(WORK TO BE COMPLETED): Every line of the records below that holds the word "refine" should be copied out.

Saved entries:
lemma pvA_main (items : List (Int × Int)) (hP0 : ∀ p ∈ items, 0 ≤ p.1)
    (hPz : ∀ p ∈ items, p.1 = 0 → p.2 ≤ 0) :
    ∀ fuel (w : Int) (d : PySem.Dict Int (Int × List (Int × Int))), w.toNat < fuel →
    (∀ k v, d.get? k = some v → k ≤ w → v = pvV items k) →
    (pvAfind items fuel w d).1 = pvV items w ∧
    (∀ k, w < k → (pvAfind items fuel w d).2.get? k = d.get? k) ∧
    (∀ k v, (pvAfind items fuel w d).2.get? k = some v → k ≤ w → v = pvV items k) := by
  intro fuel
  induction fuel using Nat.strong_induction_on with
  | _ fuel ih =>
    intro w d hfuel hd
    cases fuel with
    | zero => omega
    | succ fu =>
      cases hw : d.get? w with
      | some v =>
        have hv : v = pvV items w := hd w v hw le_rfl
        simp only [pvAfind, hw]
        exact ⟨hv, by intros; trivial, hd⟩
      | none =>
        simp only [pvAfind, hw]
        -- the fold over the items, starting from d.insert w (0, [])
        have inner : ∀ (l : List (Int × Int)), (∀ it ∈ l, it ∈ items) →
            ∀ (acc : Int × List (Int × Int)) (d0 : PySem.Dict Int (Int × List (Int × Int))),
            d0.get? w = some acc →
            (∀ k v, d0.get? k = some v → k < w → v = pvV items k) →
            (l.foldl (fun d item =>
              if item.1 ≤ w then
                let r := pvAfind items fu (w - item.1) d
                let optPrice := r.1.1 + item.2
                if (r.2.getD w (0, [])).1 < optPrice then
                  r.2.insert w (optPrice, r.1.2 ++ [item])
                else r.2
              else d) d0).get? w = some (pvStepA l (pvV items) w acc) ∧
            (∀ k, w < k → (l.foldl (fun d item =>
              if item.1 ≤ w then
                let r := pvAfind items fu (w - item.1) d
                let optPrice := r.1.1 + item.2
                if (r.2.getD w (0, [])).1 < optPrice then
                  r.2.insert w (optPrice, r.1.2 ++ [item])
                else r.2
              else d) d0).get? k = d0.get? k) ∧
            (∀ k v, (l.foldl (fun d item =>
              if item.1 ≤ w then
                let r := pvAfind items fu (w - item.1) d
                let optPrice := r.1.1 + item.2
                if (r.2.getD w (0, [])).1 < optPrice then
                  r.2.insert w (optPrice, r.1.2 ++ [item])
                else r.2
              else d) d0).get? k = some v → k < w → v = pvV items k) := by
          intro l
          induction l with
          | nil =>
            intro _ acc d0 hw0 hlow
            refine ⟨?_, ?_, ?_⟩
            · simpa [pvStepA] using hw0
            · intro k _; rfl
            · exact hlow
          | cons it l ihl =>
            intro hsub acc d0 hw0 hlow
            have hitem : it ∈ items := hsub it (List.mem_cons_self ..)
            have h0 : 0 ≤ it.1 := hP0 it hitem
            simp only [List.foldl_cons]
            by_cases hle : it.1 ≤ w
            · rw [if_pos hle]
              by_cases h1 : 1 ≤ it.1
              case neg =>
                -- it.1 = 0: the memoised call returns the in-progress entry for w itself,
                -- and a price ≤ 0 never strictly improves it, so the step is a no-op
                have hz : it.1 = 0 := by omega
                have hp2 : it.2 ≤ 0 := hPz it hitem hz
                rw [hz, sub_zero, pvAfind_memo items fu w d0 acc hw0]
                have hgd : d0.getD w (0, []) = acc :=
                  PySem.Dict.getD_of_get?_eq_some _ _ hw0
                simp only [hgd]
                rw [if_neg (by omega : ¬ acc.1 < acc.1 + it.2)]
                have hstep : pvStepA (it :: l) (pvV items) w acc = pvStepA l (pvV items) w acc := by
                  simp [pvStepA, show ¬ (1 ≤ it.1 ∧ it.1 ≤ w) from by omega]
                rw [hstep]
                exact ihl (fun x hx => hsub x (List.mem_cons_of_mem _ hx)) acc d0 hw0 hlow
              case pos =>
              -- recursive call at w - it.1
              have hg : 1 ≤ it.1 ∧ it.1 ≤ w := ⟨h1, hle⟩
              have hrec := ih fu (by omega) (w - it.1) d0 (by omega)
                (by intro k v hk hkle; exact hlow k v hk (by omega))
              obtain ⟨hr1, hrhigh, hrlow⟩ := hrec
              have hrw : (pvAfind items fu (w - it.1) d0).2.get? w = some acc := by
                rw [hrhigh w (by omega)]; exact hw0
              have hgetD : (pvAfind items fu (w - it.1) d0).2.getD w (0, []) = acc :=
                PySem.Dict.getD_of_get?_eq_some _ _ hrw
              have hlow' : ∀ k v, (pvAfind items fu (w - it.1) d0).2.get? k = some v →
                  k < w → v = pvV items k := by
                intro k v hk hklt
                by_cases hk2 : k ≤ w - it.1
                · exact hrlow k v hk hk2
                · rw [hrhigh k (by omega)] at hk
                  exact hlow k v hk hklt
              rw [hgetD, hr1]
              by_cases hcmp : acc.1 < (pvV items (w - it.1)).1 + it.2
              · rw [if_pos hcmp]
                have hstep : pvStepA (it :: l) (pvV items) w acc =
                    pvStepA l (pvV items) w
                      ((pvV items (w - it.1)).1 + it.2, (pvV items (w - it.1)).2 ++ [it]) := by
                  simp [pvStepA, hg, hcmp]
                rw [hstep]
                have := ihl (fun x hx => hsub x (List.mem_cons_of_mem _ hx))
                  ((pvV items (w - it.1)).1 + it.2, (pvV items (w - it.1)).2 ++ [it])
                  ((pvAfind items fu (w - it.1) d0).2.insert w
                    ((pvV items (w - it.1)).1 + it.2, (pvV items (w - it.1)).2 ++ [it]))
                  (PySem.Dict.get?_insert_self _ _ _)
                  (by
                    intro k v hk hklt
                    rw [PySem.Dict.get?_insert_of_ne _ _ (by omega)] at hk
                    exact hlow' k v hk hklt)
                refine ⟨this.1, ?_, this.2.2⟩
                intro k hk
                rw [this.2.1 k hk, PySem.Dict.get?_insert_of_ne _ _ (by omega),
                  hrhigh k (by omega)]
              · rw [if_neg hcmp]
                have hstep : pvStepA (it :: l) (pvV items) w acc = pvStepA l (pvV items) w acc := by
                  simp [pvStepA, hg, hcmp]
                rw [hstep]
                have := ihl (fun x hx => hsub x (List.mem_cons_of_mem _ hx)) acc
                  (pvAfind items fu (w - it.1) d0).2 hrw hlow'
                refine ⟨this.1, ?_, this.2.2⟩
                intro k hk
                rw [this.2.1 k hk, hrhigh k (by omega)]
            · -- item does not fit: both the dict step and the pure step skip it
              rw [if_neg hle]
              have hstep : pvStepA (it :: l) (pvV items) w acc = pvStepA l (pvV items) w acc := by
                simp [pvStepA, show ¬ (1 ≤ it.1 ∧ it.1 ≤ w) from fun hgg => hle hgg.2]
              rw [hstep]
              exact ihl (fun x hx => hsub x (List.mem_cons_of_mem _ hx)) acc d0 hw0 hlow
        have hins := inner items (fun _ h => h) (0, [])
          (d.insert w (0, []))
          (PySem.Dict.get?_insert_self _ _ _)
          (by
            intro k v hk hklt
            rw [PySem.Dict.get?_insert_of_ne _ _ (by omega)] at hk
            exact hd k v hk (by omega))
        obtain ⟨hfw, hfhigh, hflow⟩ := hins
        have hVw : pvStepA items (pvV items) w (0, []) = pvV items w := (pvV_eq items w).symm
        rw [hVw] at hfw
        refine ⟨PySem.Dict.getD_of_get?_eq_some _ _ hfw, ?_, ?_⟩
        · intro k hk
          rw [hfhigh k hk, PySem.Dict.get?_insert_of_ne _ _ (by omega)]
        · intro k v hk hkle
          by_cases hkw : k = w
          · subst hkw; rw [hfw] at hk; exact (Option.some_inj.mp hk).symm
          · exact hflow k v hk (by omega)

(SOLUTION FOR THIS EXERCISE):
            refine ⟨?_, ?_, ?_⟩
                refine ⟨this.1, ?_, this.2.2⟩
                refine ⟨this.1, ?_, this.2.2⟩
        refine ⟨PySem.Dict.getD_of_get?_eq_some _ _ hfw, ?_, ?_⟩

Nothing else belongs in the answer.